Records from a data collection
Content starts
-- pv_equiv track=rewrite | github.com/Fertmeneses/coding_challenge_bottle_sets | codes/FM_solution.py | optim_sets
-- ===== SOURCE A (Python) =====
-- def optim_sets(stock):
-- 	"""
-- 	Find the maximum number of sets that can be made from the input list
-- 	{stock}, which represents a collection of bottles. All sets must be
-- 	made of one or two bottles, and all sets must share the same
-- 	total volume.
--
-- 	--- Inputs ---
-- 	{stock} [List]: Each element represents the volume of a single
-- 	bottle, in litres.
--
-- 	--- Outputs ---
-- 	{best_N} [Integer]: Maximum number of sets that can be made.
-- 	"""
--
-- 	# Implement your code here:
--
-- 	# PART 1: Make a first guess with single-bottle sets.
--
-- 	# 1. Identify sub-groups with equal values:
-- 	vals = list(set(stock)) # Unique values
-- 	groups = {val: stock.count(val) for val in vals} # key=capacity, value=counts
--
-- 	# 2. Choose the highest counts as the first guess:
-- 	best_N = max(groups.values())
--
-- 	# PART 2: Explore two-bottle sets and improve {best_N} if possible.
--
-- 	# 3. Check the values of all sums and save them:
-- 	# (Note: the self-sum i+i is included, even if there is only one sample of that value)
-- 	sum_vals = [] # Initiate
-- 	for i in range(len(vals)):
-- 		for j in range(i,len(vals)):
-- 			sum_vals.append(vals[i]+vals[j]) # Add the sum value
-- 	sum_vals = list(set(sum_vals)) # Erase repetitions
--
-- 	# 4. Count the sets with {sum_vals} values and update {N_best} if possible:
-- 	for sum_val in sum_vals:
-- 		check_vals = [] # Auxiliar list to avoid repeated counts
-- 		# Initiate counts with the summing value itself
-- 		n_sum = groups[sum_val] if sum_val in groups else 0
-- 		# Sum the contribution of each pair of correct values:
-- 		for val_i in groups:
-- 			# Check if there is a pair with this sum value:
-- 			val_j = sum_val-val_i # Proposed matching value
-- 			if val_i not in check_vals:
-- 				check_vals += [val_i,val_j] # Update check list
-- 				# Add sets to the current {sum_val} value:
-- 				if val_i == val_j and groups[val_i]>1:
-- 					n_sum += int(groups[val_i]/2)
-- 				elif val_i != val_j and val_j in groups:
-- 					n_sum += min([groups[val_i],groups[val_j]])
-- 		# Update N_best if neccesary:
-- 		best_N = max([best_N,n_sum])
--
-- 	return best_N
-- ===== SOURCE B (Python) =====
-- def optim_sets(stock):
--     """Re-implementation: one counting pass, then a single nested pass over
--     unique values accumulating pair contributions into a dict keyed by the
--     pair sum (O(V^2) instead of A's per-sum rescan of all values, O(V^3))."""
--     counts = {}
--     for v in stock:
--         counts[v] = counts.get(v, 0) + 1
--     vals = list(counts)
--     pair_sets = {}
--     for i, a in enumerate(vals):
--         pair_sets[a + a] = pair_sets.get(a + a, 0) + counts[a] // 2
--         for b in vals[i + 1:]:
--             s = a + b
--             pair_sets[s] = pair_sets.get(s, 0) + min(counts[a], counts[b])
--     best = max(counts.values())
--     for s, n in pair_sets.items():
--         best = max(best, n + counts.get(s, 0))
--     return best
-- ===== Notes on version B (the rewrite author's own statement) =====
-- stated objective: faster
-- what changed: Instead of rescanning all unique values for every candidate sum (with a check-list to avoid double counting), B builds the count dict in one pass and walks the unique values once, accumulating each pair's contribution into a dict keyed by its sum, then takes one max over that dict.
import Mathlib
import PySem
Content ends
Content starts
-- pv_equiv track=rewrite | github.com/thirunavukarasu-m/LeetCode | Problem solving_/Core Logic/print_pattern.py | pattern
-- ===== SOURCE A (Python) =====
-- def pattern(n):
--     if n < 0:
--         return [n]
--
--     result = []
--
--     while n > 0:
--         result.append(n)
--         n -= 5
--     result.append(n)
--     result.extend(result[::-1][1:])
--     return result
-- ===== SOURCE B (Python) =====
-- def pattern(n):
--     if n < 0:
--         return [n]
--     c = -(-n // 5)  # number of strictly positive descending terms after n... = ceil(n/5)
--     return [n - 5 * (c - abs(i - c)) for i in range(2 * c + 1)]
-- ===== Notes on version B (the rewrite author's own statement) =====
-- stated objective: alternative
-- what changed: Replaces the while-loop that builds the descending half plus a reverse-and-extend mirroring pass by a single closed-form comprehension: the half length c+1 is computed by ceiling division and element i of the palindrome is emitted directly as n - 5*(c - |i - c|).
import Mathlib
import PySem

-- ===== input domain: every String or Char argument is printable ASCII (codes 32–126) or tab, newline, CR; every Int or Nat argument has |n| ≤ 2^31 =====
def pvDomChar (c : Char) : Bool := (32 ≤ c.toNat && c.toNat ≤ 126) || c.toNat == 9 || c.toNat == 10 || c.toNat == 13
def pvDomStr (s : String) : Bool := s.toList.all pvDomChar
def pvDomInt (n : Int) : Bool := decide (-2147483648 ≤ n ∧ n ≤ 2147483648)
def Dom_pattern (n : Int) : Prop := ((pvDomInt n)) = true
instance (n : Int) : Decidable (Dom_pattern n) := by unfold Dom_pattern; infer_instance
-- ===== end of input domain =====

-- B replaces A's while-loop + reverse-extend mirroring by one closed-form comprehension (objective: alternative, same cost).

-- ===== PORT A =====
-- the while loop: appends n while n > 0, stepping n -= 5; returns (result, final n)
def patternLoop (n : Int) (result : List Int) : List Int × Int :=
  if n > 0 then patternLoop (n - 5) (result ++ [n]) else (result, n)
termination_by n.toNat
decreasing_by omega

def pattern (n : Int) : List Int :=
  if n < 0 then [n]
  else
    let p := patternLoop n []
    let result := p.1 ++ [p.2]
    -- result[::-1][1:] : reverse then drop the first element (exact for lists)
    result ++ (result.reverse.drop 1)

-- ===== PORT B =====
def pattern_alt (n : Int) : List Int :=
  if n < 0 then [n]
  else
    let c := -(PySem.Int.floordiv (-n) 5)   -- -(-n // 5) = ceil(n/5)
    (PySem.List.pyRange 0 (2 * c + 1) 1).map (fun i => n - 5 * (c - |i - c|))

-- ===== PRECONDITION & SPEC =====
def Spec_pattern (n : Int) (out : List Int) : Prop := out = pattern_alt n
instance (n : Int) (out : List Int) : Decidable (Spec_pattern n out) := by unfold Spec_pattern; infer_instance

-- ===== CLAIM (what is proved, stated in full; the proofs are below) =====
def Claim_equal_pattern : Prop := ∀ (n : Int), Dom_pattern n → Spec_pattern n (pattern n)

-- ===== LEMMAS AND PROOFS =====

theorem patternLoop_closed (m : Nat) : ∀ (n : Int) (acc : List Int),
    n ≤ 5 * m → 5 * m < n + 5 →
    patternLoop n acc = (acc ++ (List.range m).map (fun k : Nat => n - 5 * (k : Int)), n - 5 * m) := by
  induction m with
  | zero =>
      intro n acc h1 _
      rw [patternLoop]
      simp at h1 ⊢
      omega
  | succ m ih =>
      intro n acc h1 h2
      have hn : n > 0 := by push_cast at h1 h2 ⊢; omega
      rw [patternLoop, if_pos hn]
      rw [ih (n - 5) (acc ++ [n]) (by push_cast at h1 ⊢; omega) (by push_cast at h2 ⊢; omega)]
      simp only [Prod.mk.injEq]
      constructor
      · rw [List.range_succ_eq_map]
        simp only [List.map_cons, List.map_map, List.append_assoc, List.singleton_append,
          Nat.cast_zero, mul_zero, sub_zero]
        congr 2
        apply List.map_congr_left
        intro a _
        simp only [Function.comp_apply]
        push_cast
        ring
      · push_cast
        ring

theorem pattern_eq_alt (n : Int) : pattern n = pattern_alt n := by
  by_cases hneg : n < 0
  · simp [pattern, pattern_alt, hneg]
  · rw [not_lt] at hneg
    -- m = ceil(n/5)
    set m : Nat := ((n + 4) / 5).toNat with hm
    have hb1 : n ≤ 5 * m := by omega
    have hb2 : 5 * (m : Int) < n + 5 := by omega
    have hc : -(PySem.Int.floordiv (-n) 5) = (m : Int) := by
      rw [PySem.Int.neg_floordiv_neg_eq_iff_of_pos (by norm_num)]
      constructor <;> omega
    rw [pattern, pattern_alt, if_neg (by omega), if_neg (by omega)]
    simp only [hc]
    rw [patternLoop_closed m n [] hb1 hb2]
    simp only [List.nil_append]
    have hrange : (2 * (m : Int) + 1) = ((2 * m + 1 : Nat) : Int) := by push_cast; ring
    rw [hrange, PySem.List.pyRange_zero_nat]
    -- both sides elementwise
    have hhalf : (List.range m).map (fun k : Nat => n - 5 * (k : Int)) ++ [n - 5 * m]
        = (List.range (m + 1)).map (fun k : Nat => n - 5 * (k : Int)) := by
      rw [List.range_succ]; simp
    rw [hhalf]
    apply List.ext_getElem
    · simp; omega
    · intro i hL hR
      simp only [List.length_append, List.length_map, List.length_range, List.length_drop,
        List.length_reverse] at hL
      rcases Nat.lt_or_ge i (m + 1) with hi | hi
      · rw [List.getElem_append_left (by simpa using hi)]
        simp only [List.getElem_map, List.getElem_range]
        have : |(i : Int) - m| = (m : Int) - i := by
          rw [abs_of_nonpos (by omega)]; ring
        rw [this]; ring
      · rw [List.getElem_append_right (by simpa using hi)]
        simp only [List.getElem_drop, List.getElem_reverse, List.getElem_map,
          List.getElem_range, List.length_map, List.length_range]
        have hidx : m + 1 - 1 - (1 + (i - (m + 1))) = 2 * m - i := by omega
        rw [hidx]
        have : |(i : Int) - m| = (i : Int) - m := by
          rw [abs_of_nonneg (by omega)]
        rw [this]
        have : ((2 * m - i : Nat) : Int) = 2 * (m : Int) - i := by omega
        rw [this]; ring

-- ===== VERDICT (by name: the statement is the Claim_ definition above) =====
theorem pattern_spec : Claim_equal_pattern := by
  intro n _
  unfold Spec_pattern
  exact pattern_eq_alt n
Content ends
Content starts
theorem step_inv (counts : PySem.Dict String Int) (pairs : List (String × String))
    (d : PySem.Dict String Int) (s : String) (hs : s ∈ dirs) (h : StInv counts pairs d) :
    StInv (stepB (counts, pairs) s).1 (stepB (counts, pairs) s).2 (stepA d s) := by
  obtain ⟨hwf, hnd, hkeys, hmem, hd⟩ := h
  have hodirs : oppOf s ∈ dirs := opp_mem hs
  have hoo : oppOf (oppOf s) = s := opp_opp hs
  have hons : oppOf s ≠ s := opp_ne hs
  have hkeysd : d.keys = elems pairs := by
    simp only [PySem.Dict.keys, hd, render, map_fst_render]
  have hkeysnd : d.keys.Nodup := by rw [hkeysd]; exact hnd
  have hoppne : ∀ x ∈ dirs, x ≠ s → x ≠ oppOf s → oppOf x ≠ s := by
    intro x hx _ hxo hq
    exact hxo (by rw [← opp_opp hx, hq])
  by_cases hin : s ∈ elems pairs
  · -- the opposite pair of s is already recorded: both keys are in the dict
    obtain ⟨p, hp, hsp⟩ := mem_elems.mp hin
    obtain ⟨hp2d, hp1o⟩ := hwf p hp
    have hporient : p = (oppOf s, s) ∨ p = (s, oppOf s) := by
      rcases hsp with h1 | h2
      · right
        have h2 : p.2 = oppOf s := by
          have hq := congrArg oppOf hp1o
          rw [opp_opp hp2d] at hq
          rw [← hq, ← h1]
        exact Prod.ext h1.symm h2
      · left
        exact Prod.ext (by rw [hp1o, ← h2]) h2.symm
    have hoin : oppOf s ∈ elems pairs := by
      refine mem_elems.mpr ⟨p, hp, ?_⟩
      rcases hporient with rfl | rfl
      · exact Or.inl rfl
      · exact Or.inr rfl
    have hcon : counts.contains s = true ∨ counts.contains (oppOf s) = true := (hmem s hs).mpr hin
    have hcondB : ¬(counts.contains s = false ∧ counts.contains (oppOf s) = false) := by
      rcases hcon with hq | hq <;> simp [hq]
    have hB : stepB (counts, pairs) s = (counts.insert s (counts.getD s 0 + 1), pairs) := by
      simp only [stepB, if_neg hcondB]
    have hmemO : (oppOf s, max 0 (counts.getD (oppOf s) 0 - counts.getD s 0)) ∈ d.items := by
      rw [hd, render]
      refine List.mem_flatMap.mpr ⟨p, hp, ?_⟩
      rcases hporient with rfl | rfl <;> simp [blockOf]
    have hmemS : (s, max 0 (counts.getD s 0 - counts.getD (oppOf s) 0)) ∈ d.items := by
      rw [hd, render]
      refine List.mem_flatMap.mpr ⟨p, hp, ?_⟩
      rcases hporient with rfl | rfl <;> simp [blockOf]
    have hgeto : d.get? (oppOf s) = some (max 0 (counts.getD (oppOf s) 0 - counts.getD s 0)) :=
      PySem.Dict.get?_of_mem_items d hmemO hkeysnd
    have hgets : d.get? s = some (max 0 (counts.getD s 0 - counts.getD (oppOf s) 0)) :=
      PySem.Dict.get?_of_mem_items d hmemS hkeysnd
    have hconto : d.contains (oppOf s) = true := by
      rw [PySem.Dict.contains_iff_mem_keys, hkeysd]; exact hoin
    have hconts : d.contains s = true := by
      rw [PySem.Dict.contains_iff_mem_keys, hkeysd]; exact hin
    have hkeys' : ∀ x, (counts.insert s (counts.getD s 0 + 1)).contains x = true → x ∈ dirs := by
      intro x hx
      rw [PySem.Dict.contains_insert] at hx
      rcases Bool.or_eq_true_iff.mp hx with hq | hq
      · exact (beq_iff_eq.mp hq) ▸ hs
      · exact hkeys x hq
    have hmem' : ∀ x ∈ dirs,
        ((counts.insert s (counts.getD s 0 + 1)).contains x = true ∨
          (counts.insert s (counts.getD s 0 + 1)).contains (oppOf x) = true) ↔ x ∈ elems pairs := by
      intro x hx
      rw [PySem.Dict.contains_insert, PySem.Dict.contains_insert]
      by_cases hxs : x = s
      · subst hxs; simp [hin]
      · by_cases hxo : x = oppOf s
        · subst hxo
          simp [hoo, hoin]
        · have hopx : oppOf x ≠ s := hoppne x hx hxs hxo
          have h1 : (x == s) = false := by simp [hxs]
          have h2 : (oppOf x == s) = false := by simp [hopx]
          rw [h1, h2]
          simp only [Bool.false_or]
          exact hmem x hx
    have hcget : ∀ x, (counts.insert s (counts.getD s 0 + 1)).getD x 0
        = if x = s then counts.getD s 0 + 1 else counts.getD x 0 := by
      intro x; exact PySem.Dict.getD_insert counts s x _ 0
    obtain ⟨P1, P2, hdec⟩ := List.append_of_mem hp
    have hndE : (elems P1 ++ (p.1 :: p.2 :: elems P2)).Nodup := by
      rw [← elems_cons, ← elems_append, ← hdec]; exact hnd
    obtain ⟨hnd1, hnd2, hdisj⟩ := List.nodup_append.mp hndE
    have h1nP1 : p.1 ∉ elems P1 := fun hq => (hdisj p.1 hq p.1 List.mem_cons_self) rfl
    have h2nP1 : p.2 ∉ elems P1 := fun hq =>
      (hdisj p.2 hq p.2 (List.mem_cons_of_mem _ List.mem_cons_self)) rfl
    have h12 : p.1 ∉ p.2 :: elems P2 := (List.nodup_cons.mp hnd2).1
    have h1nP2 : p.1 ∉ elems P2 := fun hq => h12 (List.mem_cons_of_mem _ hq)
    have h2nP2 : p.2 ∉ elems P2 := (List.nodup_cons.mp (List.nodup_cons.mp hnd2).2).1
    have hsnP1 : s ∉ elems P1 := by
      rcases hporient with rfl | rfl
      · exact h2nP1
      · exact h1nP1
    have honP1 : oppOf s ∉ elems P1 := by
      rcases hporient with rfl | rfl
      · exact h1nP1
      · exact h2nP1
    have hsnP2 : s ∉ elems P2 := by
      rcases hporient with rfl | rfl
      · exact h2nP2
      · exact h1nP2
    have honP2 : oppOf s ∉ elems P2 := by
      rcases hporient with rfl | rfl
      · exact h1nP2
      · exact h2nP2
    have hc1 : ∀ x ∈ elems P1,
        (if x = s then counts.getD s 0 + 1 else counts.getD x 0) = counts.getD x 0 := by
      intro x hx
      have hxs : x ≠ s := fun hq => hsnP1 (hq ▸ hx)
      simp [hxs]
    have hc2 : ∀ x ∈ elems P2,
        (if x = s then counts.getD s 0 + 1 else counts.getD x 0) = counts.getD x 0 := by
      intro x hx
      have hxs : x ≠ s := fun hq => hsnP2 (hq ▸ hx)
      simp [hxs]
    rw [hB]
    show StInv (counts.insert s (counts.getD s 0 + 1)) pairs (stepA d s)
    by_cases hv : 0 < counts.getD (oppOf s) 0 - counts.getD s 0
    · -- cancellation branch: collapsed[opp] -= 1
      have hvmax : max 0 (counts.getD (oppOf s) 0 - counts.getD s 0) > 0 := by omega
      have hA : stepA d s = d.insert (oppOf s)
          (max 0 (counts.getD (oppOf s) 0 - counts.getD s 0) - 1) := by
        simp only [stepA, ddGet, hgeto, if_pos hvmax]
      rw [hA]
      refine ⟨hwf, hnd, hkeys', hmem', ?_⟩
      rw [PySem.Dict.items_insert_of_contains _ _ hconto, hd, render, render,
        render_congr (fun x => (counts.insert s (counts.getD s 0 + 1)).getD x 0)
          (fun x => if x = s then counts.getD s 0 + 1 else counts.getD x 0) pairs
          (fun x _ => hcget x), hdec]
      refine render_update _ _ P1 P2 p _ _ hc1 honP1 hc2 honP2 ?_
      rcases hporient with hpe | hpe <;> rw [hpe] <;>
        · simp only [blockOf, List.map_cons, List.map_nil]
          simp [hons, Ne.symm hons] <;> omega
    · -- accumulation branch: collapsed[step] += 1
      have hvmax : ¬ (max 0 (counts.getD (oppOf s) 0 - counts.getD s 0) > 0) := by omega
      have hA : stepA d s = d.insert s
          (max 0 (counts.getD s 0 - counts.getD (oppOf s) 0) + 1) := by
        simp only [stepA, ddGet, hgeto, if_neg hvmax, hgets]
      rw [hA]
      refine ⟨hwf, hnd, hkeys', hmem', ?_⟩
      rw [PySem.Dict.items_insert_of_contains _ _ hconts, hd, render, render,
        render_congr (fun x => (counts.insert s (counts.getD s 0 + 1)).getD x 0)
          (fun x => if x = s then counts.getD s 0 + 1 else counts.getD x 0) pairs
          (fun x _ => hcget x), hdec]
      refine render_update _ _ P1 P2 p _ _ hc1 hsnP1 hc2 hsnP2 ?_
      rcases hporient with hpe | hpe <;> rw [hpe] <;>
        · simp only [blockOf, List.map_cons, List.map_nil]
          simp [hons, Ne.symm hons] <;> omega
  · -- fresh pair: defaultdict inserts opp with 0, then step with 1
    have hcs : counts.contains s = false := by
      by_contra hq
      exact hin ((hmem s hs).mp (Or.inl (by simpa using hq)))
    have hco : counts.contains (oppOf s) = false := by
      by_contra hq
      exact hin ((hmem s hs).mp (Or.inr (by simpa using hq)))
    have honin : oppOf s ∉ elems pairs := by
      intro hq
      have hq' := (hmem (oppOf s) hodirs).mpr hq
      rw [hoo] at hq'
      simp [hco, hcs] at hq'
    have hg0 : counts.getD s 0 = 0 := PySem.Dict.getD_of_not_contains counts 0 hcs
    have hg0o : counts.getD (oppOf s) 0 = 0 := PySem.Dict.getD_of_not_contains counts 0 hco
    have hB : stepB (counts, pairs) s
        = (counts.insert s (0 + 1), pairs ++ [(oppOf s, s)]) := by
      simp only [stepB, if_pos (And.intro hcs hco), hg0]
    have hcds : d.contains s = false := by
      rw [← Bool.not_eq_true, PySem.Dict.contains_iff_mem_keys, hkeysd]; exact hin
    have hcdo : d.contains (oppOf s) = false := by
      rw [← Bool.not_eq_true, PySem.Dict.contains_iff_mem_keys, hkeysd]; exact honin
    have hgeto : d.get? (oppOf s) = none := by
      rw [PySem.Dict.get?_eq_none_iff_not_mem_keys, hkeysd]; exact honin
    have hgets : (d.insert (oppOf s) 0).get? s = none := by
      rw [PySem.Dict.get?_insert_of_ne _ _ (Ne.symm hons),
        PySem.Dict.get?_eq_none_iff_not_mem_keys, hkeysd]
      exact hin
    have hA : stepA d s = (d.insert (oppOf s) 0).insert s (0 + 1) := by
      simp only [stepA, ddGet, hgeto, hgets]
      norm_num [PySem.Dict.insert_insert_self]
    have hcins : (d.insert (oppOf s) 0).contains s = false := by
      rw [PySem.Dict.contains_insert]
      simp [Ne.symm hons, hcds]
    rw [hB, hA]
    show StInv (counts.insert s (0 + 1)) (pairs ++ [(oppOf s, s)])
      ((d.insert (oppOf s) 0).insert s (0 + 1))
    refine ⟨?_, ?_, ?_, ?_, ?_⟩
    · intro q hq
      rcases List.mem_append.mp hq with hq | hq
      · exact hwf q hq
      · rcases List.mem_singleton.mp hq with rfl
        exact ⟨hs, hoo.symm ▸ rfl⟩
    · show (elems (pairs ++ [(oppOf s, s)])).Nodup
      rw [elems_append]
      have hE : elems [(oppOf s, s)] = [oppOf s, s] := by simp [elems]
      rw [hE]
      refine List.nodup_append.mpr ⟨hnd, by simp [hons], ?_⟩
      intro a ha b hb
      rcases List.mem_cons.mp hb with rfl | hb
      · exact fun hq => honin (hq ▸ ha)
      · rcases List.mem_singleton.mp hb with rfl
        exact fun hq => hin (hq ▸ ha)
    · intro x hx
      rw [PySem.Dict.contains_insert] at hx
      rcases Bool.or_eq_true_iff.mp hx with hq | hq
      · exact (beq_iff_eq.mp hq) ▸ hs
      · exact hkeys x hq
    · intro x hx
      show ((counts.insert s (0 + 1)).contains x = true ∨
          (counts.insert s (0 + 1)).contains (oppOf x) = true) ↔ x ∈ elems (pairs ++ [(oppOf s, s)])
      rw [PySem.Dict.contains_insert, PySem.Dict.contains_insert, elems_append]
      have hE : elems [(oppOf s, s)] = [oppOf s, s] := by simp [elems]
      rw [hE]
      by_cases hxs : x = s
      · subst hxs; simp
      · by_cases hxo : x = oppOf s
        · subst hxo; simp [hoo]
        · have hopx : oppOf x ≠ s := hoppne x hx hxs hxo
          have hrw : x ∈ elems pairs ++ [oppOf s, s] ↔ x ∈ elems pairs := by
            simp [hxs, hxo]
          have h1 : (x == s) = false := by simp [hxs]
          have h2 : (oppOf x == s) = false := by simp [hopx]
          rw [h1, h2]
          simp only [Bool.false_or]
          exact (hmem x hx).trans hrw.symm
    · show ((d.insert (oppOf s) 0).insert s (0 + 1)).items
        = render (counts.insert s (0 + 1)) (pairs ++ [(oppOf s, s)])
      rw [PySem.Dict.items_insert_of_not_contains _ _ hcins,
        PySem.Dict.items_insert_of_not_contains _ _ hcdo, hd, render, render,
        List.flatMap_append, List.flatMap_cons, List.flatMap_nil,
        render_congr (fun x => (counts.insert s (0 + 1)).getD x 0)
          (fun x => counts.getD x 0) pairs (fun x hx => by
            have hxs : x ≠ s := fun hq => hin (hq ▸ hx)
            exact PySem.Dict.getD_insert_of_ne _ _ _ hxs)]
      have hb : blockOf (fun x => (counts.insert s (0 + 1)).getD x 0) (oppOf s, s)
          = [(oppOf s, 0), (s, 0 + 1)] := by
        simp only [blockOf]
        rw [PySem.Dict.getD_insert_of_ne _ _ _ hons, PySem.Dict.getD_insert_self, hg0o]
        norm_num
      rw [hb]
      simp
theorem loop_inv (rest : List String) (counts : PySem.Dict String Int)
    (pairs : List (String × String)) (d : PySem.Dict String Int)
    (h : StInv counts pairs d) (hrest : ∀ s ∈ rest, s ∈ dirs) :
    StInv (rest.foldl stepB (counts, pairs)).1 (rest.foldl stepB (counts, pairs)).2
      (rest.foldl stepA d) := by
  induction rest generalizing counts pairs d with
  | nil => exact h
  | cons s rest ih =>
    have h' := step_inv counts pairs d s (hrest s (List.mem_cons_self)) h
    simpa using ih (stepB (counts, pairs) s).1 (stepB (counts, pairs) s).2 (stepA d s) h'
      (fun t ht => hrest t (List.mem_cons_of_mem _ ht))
Content ends
Your objective: Restate word for word only the lines above from the line containing "intro x hx _ hxo hq" to the line containing "have hgets : d.get?", both of them included.

Final answer:
    intro x hx _ hxo hq
    exact hxo (by rw [← opp_opp hx, hq])
  by_cases hin : s ∈ elems pairs
  · -- the opposite pair of s is already recorded: both keys are in the dict
    obtain ⟨p, hp, hsp⟩ := mem_elems.mp hin
    obtain ⟨hp2d, hp1o⟩ := hwf p hp
    have hporient : p = (oppOf s, s) ∨ p = (s, oppOf s) := by
      rcases hsp with h1 | h2
      · right
        have h2 : p.2 = oppOf s := by
          have hq := congrArg oppOf hp1o
          rw [opp_opp hp2d] at hq
          rw [← hq, ← h1]
        exact Prod.ext h1.symm h2
      · left
        exact Prod.ext (by rw [hp1o, ← h2]) h2.symm
    have hoin : oppOf s ∈ elems pairs := by
      refine mem_elems.mpr ⟨p, hp, ?_⟩
      rcases hporient with rfl | rfl
      · exact Or.inl rfl
      · exact Or.inr rfl
    have hcon : counts.contains s = true ∨ counts.contains (oppOf s) = true := (hmem s hs).mpr hin
    have hcondB : ¬(counts.contains s = false ∧ counts.contains (oppOf s) = false) := by
      rcases hcon with hq | hq <;> simp [hq]
    have hB : stepB (counts, pairs) s = (counts.insert s (counts.getD s 0 + 1), pairs) := by
      simp only [stepB, if_neg hcondB]
    have hmemO : (oppOf s, max 0 (counts.getD (oppOf s) 0 - counts.getD s 0)) ∈ d.items := by
      rw [hd, render]
      refine List.mem_flatMap.mpr ⟨p, hp, ?_⟩
      rcases hporient with rfl | rfl <;> simp [blockOf]
    have hmemS : (s, max 0 (counts.getD s 0 - counts.getD (oppOf s) 0)) ∈ d.items := by
      rw [hd, render]
      refine List.mem_flatMap.mpr ⟨p, hp, ?_⟩
      rcases hporient with rfl | rfl <;> simp [blockOf]
    have hgeto : d.get? (oppOf s) = some (max 0 (counts.getD (oppOf s) 0 - counts.getD s 0)) :=
      PySem.Dict.get?_of_mem_items d hmemO hkeysnd
    have hgets : d.get? s = some (max 0 (counts.getD s 0 - counts.getD (oppOf s) 0)) :=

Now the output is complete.